Work order
Below are entries; output exactly the lines from the one with "-- loop body of B: p = (p + x) % 2; odd += p" to the one with "if PySem.Int.mod (s.1", both included, and nothing else.
**** Listed entries ****
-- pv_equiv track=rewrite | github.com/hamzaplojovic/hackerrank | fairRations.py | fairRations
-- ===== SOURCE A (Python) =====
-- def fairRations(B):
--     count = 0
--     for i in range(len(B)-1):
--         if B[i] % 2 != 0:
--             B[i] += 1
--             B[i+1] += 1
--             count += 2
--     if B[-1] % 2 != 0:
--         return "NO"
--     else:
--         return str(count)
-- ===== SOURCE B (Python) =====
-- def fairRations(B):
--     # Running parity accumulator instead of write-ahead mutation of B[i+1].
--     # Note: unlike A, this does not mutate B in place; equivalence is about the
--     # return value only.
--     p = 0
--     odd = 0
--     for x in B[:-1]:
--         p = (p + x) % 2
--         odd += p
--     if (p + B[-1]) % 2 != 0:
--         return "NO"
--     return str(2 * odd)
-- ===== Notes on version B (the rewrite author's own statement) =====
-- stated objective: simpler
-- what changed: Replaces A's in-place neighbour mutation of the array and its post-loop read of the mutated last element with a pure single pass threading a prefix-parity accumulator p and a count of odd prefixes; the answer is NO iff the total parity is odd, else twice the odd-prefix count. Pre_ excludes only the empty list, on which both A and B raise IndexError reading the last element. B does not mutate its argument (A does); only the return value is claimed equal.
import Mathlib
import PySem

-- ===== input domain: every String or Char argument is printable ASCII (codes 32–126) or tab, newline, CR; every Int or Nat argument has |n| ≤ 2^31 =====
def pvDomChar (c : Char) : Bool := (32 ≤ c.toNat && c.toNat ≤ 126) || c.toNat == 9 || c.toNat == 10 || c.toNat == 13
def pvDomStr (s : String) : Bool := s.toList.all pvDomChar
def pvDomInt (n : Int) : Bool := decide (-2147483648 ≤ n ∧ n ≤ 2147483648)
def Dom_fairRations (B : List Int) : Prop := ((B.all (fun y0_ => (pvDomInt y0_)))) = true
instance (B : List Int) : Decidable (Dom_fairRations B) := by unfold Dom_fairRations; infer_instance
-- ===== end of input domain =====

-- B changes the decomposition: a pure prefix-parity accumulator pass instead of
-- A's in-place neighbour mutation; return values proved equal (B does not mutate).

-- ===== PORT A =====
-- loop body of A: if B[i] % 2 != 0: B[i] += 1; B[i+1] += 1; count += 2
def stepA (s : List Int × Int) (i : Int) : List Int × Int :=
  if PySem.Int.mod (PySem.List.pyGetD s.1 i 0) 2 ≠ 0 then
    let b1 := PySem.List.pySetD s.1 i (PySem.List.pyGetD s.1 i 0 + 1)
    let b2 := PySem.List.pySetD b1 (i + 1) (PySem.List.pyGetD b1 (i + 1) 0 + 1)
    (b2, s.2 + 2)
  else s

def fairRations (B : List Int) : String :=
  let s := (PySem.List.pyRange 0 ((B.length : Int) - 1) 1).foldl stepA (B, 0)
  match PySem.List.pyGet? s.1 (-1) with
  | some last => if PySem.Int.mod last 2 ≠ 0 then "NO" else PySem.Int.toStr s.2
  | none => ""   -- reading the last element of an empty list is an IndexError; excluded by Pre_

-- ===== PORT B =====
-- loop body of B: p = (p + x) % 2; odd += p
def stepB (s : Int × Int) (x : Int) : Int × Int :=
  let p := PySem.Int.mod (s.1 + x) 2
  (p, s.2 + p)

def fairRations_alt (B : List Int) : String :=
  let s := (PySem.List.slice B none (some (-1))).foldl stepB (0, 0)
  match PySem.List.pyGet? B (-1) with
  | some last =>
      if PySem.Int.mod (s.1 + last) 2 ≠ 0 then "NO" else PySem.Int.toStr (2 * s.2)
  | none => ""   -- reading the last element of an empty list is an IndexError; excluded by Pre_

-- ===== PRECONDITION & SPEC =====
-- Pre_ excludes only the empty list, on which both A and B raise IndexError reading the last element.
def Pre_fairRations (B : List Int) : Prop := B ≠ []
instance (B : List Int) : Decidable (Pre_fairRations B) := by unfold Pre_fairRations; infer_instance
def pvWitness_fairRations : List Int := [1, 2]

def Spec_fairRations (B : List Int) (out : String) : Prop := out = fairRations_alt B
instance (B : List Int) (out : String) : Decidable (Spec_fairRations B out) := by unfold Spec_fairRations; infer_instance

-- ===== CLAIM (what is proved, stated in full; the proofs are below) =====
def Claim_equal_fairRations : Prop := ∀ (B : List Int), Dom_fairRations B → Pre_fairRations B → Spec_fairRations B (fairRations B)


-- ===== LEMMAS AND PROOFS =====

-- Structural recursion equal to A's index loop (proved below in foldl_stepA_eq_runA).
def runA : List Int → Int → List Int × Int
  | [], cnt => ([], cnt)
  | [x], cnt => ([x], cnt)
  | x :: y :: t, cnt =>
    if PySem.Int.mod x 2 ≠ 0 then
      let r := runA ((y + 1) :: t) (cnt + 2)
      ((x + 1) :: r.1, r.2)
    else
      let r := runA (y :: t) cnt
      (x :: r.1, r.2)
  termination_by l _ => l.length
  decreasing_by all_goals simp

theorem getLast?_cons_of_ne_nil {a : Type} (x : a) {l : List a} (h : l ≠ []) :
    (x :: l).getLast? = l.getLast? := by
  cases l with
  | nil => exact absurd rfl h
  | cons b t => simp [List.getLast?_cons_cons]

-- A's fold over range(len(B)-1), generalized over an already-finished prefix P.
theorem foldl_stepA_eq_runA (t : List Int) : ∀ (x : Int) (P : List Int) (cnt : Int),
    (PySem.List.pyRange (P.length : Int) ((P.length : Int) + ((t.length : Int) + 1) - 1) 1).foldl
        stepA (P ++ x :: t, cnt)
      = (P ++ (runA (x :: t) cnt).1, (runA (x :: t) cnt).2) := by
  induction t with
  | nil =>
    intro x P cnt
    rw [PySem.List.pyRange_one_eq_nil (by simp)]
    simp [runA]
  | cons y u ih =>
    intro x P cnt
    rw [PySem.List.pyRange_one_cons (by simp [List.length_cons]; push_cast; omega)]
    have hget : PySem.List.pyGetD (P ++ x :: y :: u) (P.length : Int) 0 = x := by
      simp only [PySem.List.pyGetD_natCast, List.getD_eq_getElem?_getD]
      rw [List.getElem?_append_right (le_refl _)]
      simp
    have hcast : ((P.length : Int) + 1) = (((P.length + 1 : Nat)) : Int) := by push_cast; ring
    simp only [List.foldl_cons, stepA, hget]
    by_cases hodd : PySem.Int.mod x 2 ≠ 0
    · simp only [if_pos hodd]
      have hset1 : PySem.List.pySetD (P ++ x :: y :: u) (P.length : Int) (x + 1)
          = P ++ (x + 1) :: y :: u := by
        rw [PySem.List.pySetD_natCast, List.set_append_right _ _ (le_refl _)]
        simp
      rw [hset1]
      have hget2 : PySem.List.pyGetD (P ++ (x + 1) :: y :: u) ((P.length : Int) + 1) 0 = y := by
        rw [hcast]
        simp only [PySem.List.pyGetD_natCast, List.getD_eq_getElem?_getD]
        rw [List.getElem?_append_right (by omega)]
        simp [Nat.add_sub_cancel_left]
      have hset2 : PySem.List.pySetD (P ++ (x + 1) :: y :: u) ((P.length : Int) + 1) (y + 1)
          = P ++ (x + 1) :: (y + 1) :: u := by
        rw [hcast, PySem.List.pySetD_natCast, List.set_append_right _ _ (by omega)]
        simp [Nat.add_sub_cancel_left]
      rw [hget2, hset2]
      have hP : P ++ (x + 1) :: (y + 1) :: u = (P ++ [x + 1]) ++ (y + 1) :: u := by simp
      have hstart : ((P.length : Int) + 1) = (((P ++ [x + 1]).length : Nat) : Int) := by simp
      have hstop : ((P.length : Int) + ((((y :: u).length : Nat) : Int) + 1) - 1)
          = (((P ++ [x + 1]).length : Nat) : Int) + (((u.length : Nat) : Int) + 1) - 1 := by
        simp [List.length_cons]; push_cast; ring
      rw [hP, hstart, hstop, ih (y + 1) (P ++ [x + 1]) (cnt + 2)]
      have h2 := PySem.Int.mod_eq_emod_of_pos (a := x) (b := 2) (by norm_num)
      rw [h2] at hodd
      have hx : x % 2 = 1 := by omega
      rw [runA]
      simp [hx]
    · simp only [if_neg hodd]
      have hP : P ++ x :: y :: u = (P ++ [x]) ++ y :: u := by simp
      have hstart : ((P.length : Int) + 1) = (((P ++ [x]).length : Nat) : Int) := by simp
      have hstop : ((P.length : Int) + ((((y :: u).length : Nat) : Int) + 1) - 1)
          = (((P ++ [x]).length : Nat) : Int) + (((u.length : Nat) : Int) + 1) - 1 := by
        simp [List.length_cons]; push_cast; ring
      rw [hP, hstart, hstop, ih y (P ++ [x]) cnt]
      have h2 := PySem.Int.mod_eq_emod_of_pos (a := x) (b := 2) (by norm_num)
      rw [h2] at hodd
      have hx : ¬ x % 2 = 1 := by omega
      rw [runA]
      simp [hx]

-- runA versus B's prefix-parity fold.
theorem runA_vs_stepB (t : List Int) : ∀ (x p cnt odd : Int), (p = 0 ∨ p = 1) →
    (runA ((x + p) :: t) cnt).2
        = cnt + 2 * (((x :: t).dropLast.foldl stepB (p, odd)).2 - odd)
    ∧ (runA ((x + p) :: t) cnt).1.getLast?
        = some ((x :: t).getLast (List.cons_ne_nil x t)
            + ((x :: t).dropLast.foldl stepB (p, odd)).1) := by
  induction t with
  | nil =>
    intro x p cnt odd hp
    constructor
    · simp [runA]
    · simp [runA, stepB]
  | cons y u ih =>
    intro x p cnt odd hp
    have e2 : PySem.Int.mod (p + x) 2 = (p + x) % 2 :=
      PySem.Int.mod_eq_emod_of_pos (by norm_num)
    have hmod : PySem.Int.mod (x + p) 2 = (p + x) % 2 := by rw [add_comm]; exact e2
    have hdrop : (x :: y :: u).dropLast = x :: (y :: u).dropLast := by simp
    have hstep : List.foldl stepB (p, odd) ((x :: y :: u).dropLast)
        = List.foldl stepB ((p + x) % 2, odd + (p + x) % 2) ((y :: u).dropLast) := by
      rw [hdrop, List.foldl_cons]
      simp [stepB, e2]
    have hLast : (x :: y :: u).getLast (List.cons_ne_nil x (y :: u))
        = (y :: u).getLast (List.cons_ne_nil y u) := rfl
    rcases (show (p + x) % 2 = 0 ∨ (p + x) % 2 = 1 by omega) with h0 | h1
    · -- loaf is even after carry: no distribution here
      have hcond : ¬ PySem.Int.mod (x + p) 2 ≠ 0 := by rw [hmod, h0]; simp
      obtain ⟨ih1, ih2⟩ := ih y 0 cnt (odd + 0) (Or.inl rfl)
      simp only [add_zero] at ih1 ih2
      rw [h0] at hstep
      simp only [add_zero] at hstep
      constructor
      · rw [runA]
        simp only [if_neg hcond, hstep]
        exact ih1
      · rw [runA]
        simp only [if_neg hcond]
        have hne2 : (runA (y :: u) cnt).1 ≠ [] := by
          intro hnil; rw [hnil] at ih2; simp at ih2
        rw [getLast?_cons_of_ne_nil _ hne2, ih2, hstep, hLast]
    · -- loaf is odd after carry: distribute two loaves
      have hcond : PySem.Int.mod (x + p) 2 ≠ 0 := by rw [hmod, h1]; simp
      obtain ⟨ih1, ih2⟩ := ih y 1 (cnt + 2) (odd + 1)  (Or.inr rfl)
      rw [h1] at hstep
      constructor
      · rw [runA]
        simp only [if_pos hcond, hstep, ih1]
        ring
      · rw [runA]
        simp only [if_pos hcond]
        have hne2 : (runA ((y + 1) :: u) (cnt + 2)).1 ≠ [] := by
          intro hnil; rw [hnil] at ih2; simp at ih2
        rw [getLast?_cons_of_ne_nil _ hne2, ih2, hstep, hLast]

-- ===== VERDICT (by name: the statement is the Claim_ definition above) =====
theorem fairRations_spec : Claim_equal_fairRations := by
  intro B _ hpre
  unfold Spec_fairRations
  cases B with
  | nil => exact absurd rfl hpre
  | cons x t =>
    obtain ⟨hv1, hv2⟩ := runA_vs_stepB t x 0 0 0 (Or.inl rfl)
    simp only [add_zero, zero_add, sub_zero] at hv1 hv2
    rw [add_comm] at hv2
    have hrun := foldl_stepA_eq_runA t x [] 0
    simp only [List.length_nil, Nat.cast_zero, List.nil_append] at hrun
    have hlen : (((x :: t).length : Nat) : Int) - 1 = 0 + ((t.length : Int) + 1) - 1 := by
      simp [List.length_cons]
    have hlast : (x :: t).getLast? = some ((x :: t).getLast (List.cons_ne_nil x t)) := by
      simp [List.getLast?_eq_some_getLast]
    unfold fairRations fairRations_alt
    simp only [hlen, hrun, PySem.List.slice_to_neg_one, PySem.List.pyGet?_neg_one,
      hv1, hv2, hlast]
****
Answer space
-- loop body of B: p = (p + x) % 2; odd += p
def stepB (s : Int × Int) (x : Int) : Int × Int :=
  let p := PySem.Int.mod (s.1 + x) 2
  (p, s.2 + p)

def fairRations_alt (B : List Int) : String :=
  let s := (PySem.List.slice B none (some (-1))).foldl stepB (0, 0)
  match PySem.List.pyGet? B (-1) with
  | some last =>
      if PySem.Int.mod (s.1 + last) 2 ≠ 0 then "NO" else PySem.Int.toStr (2 * s.2)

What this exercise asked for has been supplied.